How to identify potential network problems in C4C using HTTP Watch
It is possible to identify some type of network problems and information that could be very useful for further network analysis using HTTP Watch which will help, by example:
- Long Send times. “Send is the time required to send the HTTP request message to the server and will depend on the amount of data that is sent. For example, long Send times will result from uploading files using an HTTP POST” (ref. http://help.httpwatch.com/time_chart.html)
This is an example of a trace that showed high send time and this was observed during the refresh of the ticket list.
On the previous example, it is observed that the first trace took 22 seconds, the upload bandwidth was 0.001Mbps compared to the second trace that only took 0.004 seconds where the bandwidth was 8.1Mbps.
- Long Receive times. “In the same way that we could have long send times we can also have long receive times. Receive is the time taken to read the response message from the server. This value will be depend on the size of the content, network bandwidth and whether HTTP compression was used” (ref. http://help.httpwatch.com/time_chart.html).
The example above shows a very poor bandwidth of only 0.0003 Mbps for download.
- Long TCP connections. “Connect is the time required to create a TCP connection to the web server (or proxy). If a secure HTTPS connection is, being used this time includes the SSL handshake process. Keep-Alive connections are often used to avoid the overhead of repeatedly connecting to the web server” (ref. http://help.httpwatch.com/time_chart.html).
This is another indicator of a potential problem in the network which will impact the user experience.
The previous example shows a very bad case where the connect time was 7.8 seconds.

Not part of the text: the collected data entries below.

-- pv_equiv track=rewrite | github.com/lamdalamda/.leetcode | 15.3-sum.py | special_case
-- ===== SOURCE A (Python) =====
-- def special_case(nums):
--     count=0
--     for i in nums:
--         if i==0:
--             count+=1
--     if len(nums)<3:
--         return 1
--     if min(nums)>0:
--         return 1
--     if max(nums)<0:
--         return 1
--     if count>2:
--         return 0
--     return 2
-- ===== SOURCE B (Python) =====
-- def special_case(nums):
--     if len(nums) < 3:
--         return 1
--     s = sorted(nums)
--     if s[0] > 0 or s[-1] < 0:
--         return 1
--     if any(s[i] == 0 and s[i + 2] == 0 for i in range(len(s) - 2)):
--         return 0
--     return 2
-- ===== Notes on version B (the rewrite author's own statement) =====
-- stated objective: alternative
-- what changed: B sorts nums and reads everything off the sorted order: the first and last elements of the sorted list replace the min() and max() scans, and 'more than two zeros' becomes the existence of an index i with a zero at both i and i+2 in the sorted list, replacing A's zero-counting loop entirely.
import Mathlib
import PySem

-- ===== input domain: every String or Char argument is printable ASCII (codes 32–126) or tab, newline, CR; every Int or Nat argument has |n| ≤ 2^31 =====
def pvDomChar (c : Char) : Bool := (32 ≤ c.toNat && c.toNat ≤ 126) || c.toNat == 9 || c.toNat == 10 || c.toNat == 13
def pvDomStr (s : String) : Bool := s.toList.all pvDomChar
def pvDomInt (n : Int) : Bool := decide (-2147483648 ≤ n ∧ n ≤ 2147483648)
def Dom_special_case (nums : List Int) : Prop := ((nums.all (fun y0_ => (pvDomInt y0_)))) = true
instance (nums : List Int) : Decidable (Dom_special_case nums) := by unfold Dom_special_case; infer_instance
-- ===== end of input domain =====

-- B sorts nums and reads the answer off the sorted order (the ends replace min()/max(), and a
-- zero two indices apart replaces the zero-counting loop); alternative algorithm, not claimed faster.

-- ===== PORT A =====
def special_case (nums : List Int) : Int :=
  let count := nums.foldl (fun c i => if i == 0 then c + 1 else c) (0 : Int)
  if nums.length < 3 then 1
  else if (PySem.List.min? nums (fun x => x)).getD 0 > 0 then 1  -- nums ≠ [] here, so getD's default is never used
  else if (PySem.List.max? nums (fun x => x)).getD 0 < 0 then 1
  else if count > 2 then 0
  else 2

-- ===== PORT B =====
def special_case_alt (nums : List Int) : Int :=
  if nums.length < 3 then 1
  else
    let s := PySem.List.sorted nums (fun x => x) false
    -- s[0] / s[-1]: length ≥ 3 here, so the getD defaults are never used
    if (PySem.List.pyGet? s 0).getD 0 > 0 ∨ (PySem.List.pyGet? s (-1)).getD 0 < 0 then 1
    else if (PySem.List.pyRange 0 ((s.length : Int) - 2) 1).any
              (fun i => PySem.List.pyGet? s i == some 0 && PySem.List.pyGet? s (i + 2) == some 0) then 0
    else 2

-- ===== PRECONDITION & SPEC =====
def Spec_special_case (nums : List Int) (out : Int) : Prop := out = special_case_alt nums
instance (nums : List Int) (out : Int) : Decidable (Spec_special_case nums out) := by unfold Spec_special_case; infer_instance

-- ===== CLAIM (what is proved, stated in full; the proofs are below) =====
def Claim_equal_special_case : Prop := ∀ (nums : List Int), Dom_special_case nums → Spec_special_case nums (special_case nums)

-- ===== LEMMAS AND PROOFS =====

-- a ≤-sorted list of nonnegatives containing at least two zeros starts with 0, 0
theorem sorted_zero_prefix (t : List Int) (hpw : t.Pairwise (· ≤ ·))
    (hnn : ∀ y ∈ t, (0:Int) ≤ y) (hc : 2 ≤ t.count 0) :
    ∃ t', t = 0 :: 0 :: t' := by
  match t, hpw with
  | [], _ => simp at hc
  | [y], _ =>
      have := List.count_le_length (l := [y]) (a := (0:Int))
      simp at this; omega
  | y :: z :: t', hpw =>
      rw [List.pairwise_cons] at hpw
      obtain ⟨hyall, hpw2⟩ := hpw
      rw [List.pairwise_cons] at hpw2
      obtain ⟨hzall, _⟩ := hpw2
      have hy0 : y = 0 := by
        by_contra hy
        have hypos : 0 < y := lt_of_le_of_ne (hnn y (by simp)) (Ne.symm hy)
        have hmem : (0:Int) ∈ y :: z :: t' := List.count_pos_iff.mp (by omega)
        rcases List.mem_cons.mp hmem with h0 | hm
        · exact hy h0.symm
        · have := hyall 0 hm; omega
      subst hy0
      have hc' : 1 ≤ (z :: t').count 0 := by
        rw [List.count_cons_self] at hc; omega
      have hz0 : z = 0 := by
        by_contra hz
        have hzpos : 0 < z := lt_of_le_of_ne (hnn z (by simp)) (Ne.symm hz)
        have hmem : (0:Int) ∈ z :: t' := List.count_pos_iff.mp (by omega)
        rcases List.mem_cons.mp hmem with h0 | hm
        · exact hz h0.symm
        · have := hzall 0 hm; omega
      exact ⟨t', by rw [hz0]⟩

-- in a ≤-sorted list, count 0 ≥ 3 ↔ some index i carries 0 at i and at i+2
theorem sorted_window_iff (s : List Int) (hpw : s.Pairwise (· ≤ ·)) :
    (∃ i : Nat, i + 2 < s.length ∧ s[i]? = some 0 ∧ s[i+2]? = some 0) ↔ 3 ≤ s.count 0 := by
  constructor
  · rintro ⟨i, hlen, h1, h2⟩
    have hi : i < s.length := by omega
    have hi1 : i + 1 < s.length := by omega
    have hg1 : s[i] = 0 := by
      have := List.getElem?_eq_getElem hi; rw [this] at h1; exact Option.some_injective _ h1
    have hg2 : s[i+2] = 0 := by
      have := List.getElem?_eq_getElem hlen; rw [this] at h2; exact Option.some_injective _ h2
    have hmono := List.pairwise_iff_getElem.mp hpw
    have hmid : s[i+1] = 0 := by
      have a1 := hmono i (i+1) hi hi1 (by omega)
      have a2 := hmono (i+1) (i+2) hi1 hlen (by omega)
      omega
    have hdrop : s.drop i = s[i] :: s[i+1] :: s[i+2] :: s.drop (i+3) := by
      rw [List.drop_eq_getElem_cons hi, List.drop_eq_getElem_cons hi1,
          List.drop_eq_getElem_cons hlen]
    have hsub : (s.drop i).count 0 ≤ s.count 0 := (List.drop_sublist i s).count_le 0
    rw [hdrop, hg1, hg2, hmid] at hsub
    simp [List.count_cons_self] at hsub
    omega
  · intro hc
    induction s with
    | nil => simp at hc
    | cons x t ih =>
        rw [List.pairwise_cons] at hpw
        obtain ⟨hxall, hpw'⟩ := hpw
        by_cases hx : x = 0
        · subst hx
          have hc' : 2 ≤ t.count 0 := by rw [List.count_cons_self] at hc; omega
          obtain ⟨t', rfl⟩ := sorted_zero_prefix t hpw' hxall hc'
          exact ⟨0, by simp, by simp, by simp⟩
        · have hc' : 3 ≤ t.count 0 := by
            rw [List.count_cons] at hc
            simpa [hx] using hc
          obtain ⟨i, hl, h1, h2⟩ := ih hpw' hc'
          exact ⟨i + 1, by simp; omega, by simpa using h1, by simpa using h2⟩

-- the head of sorted(nums) is min(nums)
theorem first_eq_min (nums : List Int) :
    PySem.List.pyGet? (PySem.List.sorted nums (fun x => x) false) 0
      = PySem.List.min? nums (fun x => x) := by
  rcases hs : PySem.List.sorted nums (fun x => x) false with _ | ⟨m, t⟩
  · have hnil : nums = [] := (PySem.List.sorted_eq_nil_iff nums (fun x => x) false).mp hs
    subst hnil
    rfl
  · have hperm : (m :: t).Perm nums := hs ▸ PySem.List.sorted_perm nums (fun x => x) false
    have hne : nums ≠ [] := by
      intro h; subst h; exact absurd hperm.length_eq (by simp)
    rcases hmin : PySem.List.min? nums (fun x => x) with _ | v
    · exact absurd ((PySem.List.min?_eq_none_iff nums (fun x => x)).mp hmin) hne
    · have hv1 : v ∈ nums := PySem.List.min?_mem hmin
      have hv2 : ∀ y ∈ nums, v ≤ y := by
        have := PySem.List.min?_isMin hmin; simpa using this
      have hm_mem : m ∈ nums := hperm.subset (by simp)
      have h1 : v ≤ m := hv2 m hm_mem
      have h2 : m ≤ v := by
        have := PySem.List.key_head_sorted_le nums (fun x => x) hs
        simpa using this v hv1
      have : m = v := le_antisymm h2 h1
      simp [this]

-- the last element of sorted(nums) is max(nums)
theorem last_eq_max (nums : List Int) :
    PySem.List.pyGet? (PySem.List.sorted nums (fun x => x) false) (-1)
      = PySem.List.max? nums (fun x => x) := by
  rcases hnil : nums with _ | ⟨a, l⟩
  · rfl
  · rw [← hnil]
    have hne : nums ≠ [] := by simp [hnil]
    set s := PySem.List.sorted nums (fun x => x) false with hsdef
    have hperm : s.Perm nums := PySem.List.sorted_perm nums (fun x => x) false
    have hsne : s ≠ [] := by
      intro h
      exact hne ((PySem.List.sorted_eq_nil_iff nums (fun x => x) false).mp h)
    have hpw : s.Pairwise (· ≤ ·) := by
      simpa using PySem.List.sorted_pairwise nums (fun x => x)
    have hlast : s.getLast? = some (s.getLast hsne) := List.getLast?_eq_some_getLast hsne
    rcases hmax : PySem.List.max? nums (fun x => x) with _ | w
    · exact absurd ((PySem.List.max?_eq_none_iff nums (fun x => x)).mp hmax) hne
    · have hw1 : w ∈ nums := PySem.List.max?_mem hmax
      have hw2 : ∀ y ∈ nums, y ≤ w := by
        have := PySem.List.max?_isMax hmax; simpa using this
      have hL_mem : s.getLast hsne ∈ nums := hperm.subset (List.getLast_mem hsne)
      have hle : ∀ y ∈ s, y ≤ s.getLast hsne := by
        intro y hy
        obtain ⟨p, hp, rfl⟩ := List.mem_iff_getElem.mp hy
        rw [List.getLast_eq_getElem]
        rcases Nat.lt_or_ge p (s.length - 1) with h | h
        · exact List.pairwise_iff_getElem.mp hpw p (s.length - 1)
            hp (by omega) h
        · have hpe : p = s.length - 1 := by
            have : 0 < s.length := List.length_pos_iff.mpr hsne
            omega
          subst hpe; exact le_refl _
      have h1 : w ≤ s.getLast hsne := hle w (hperm.mem_iff.mpr hw1)
      have h2 : s.getLast hsne ≤ w := hw2 _ hL_mem
      rw [PySem.List.pyGet?_neg_one, hlast, le_antisymm h1 h2]

-- ===== VERDICT (by name: the statement is the Claim_ definition above) =====
theorem special_case_spec : Claim_equal_special_case := by
  intro nums _
  unfold Spec_special_case special_case special_case_alt
  by_cases h3 : nums.length < 3
  · simp [h3]
  · simp only [h3, if_false]
    set s := PySem.List.sorted nums (fun x => x) false with hsdef
    have hperm : s.Perm nums := PySem.List.sorted_perm nums (fun x => x) false
    have hlen : s.length = nums.length := hperm.length_eq
    have hpw : s.Pairwise (· ≤ ·) := by
      simpa using PySem.List.sorted_pairwise nums (fun x => x)
    have hminEq : PySem.List.pyGet? s 0 = PySem.List.min? nums (fun x => x) :=
      first_eq_min nums
    have hmaxEq : PySem.List.pyGet? s (-1) = PySem.List.max? nums (fun x => x) :=
      last_eq_max nums
    have hcount : nums.foldl (fun c i => if i == 0 then c + 1 else c) (0:Int)
        = (s.count 0 : Int) := by
      rw [PySem.List.foldl_beq_add_one, hperm.count_eq]; ring
    have hany : ((PySem.List.pyRange 0 ((s.length : Int) - 2) 1).any
          (fun i => PySem.List.pyGet? s i == some 0 && PySem.List.pyGet? s (i + 2) == some 0) = true)
        ↔ 3 ≤ s.count 0 := by
      rw [← sorted_window_iff s hpw, List.any_eq_true]
      constructor
      · rintro ⟨i, hi, hfi⟩
        rw [PySem.List.mem_pyRange_one] at hi
        obtain ⟨hi0, hi2⟩ := hi
        rw [Bool.and_eq_true, beq_iff_eq, beq_iff_eq,
            PySem.List.pyGet?_of_nonneg s hi0, PySem.List.pyGet?_of_nonneg s (by omega : (0:Int) ≤ i + 2)] at hfi
        obtain ⟨h1, h2⟩ := hfi
        refine ⟨i.toNat, by omega, h1, ?_⟩
        have : (i + 2).toNat = i.toNat + 2 := by omega
        rwa [this] at h2
      · rintro ⟨k, hk, h1, h2⟩
        refine ⟨(k : Int), ?_, ?_⟩
        · rw [PySem.List.mem_pyRange_one]
          constructor
          · exact_mod_cast Nat.zero_le k
          · omega
        · rw [Bool.and_eq_true, beq_iff_eq, beq_iff_eq]
          constructor
          · rw [PySem.List.pyGet?_natCast]; exact h1
          · have hkc : ((k : Int) + 2) = ((k + 2 : Nat) : Int) := by push_cast; ring
            rw [hkc, PySem.List.pyGet?_natCast]; exact h2
    rw [hminEq, hmaxEq]
    by_cases hm : (PySem.List.min? nums (fun x => x)).getD 0 > 0
    · rw [if_pos hm, if_pos (Or.inl hm)]
    · by_cases hM : (PySem.List.max? nums (fun x => x)).getD 0 < 0
      · rw [if_neg hm, if_pos hM, if_pos (Or.inr hM)]
      · rw [if_neg hm, if_neg hM, if_neg (not_or.mpr ⟨hm, hM⟩)]
        by_cases hc : 3 ≤ s.count 0
        · have hcI : nums.foldl (fun c i => if i == 0 then c + 1 else c) (0:Int) > 2 := by
            rw [hcount]; exact_mod_cast hc
          rw [if_pos hcI, if_pos (hany.mpr hc)]
        · have hcI : ¬ nums.foldl (fun c i => if i == 0 then c + 1 else c) (0:Int) > 2 := by
            rw [hcount]; intro h; exact hc (by exact_mod_cast h)
          rw [if_neg hcI, if_neg (fun h => hc (hany.mp h))]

- Long SSL Handshakes. “SSL Handshake is the time required to setup an SSL session between the browser and the web server” (ref. http://help.httpwatch.com/time_chart.html).
This could happen between the browser and the proxy, the browser and Akamai or the browser and the SAP load balancing depending on the network configuration.
This is another indicator of a potential problem in the network, which will influence the user experience.
The previous example shows a SSL Handshake of 2.8 seconds, which at the end will impact the end user experience.
- Long blocked times. “The Blocked time includes any pre-processing time (such as cache lookup) and the time spent waiting for a network connection to become available. IE 7 and Firefox 2 will only create a maximum of two concurrent network connections per host name (i.e. www.microsoft.com and will queue up requests until a network connection is available. Often the Blocked time is the most significant factor in the download time of images embedded in a web page” (ref. http://help.httpwatch.com/time_chart.html).
Newer browsers support more concurrent connections but all have limits.
It is important to mention that this could be caused by a network problem but also by a computer problem, in order to try to reduce the variables is recommended to use another browser and see if it behaves the same or start the browser in safe mode to remove the noise cause by add-on (long block times could also mean a slow computer or device).
The example above we can see block times of over 500 milliseconds with apparently no other parallel HTTP request happening, which could be a good indication that something is not correct in the PC or the network.
- IP of host to where PC/browser is connecting. Following the same scenario from the send time example showed before and after realizing that browser took almost 23 seconds to send only 3.9 KB of data what is important is to know to who the browser was sending the data
Within the HTTP Watch Studio selecting the request that has the long send time under the “Stream” tab we can see the IP of the host to where the browser send the data, in this case is 10.3.0.228
Normally this will either be the IP of the Akamai server, SAP load balancing (when Akamai is not active) or the forward proxy.
As it was identified before the IP which is receiving the data from the browser is 10.3.0.228, which means it is private IP and for that reason it can be deduct that there is a on premise proxy being used and the long send time is within the customer network, from the PC where the browser is running to the forward proxy
- Other Scenarios. Long DNS Lookup, browser exceptions, or others could be catch and it will depend if the browser detects a network error like ERROR_INTERNET CONNECTION_ABORTED, ERROR_INTERNET_NAME_NOT_RESOLVED, ERROR_INTERNET_CONNECTION_RESET, etc.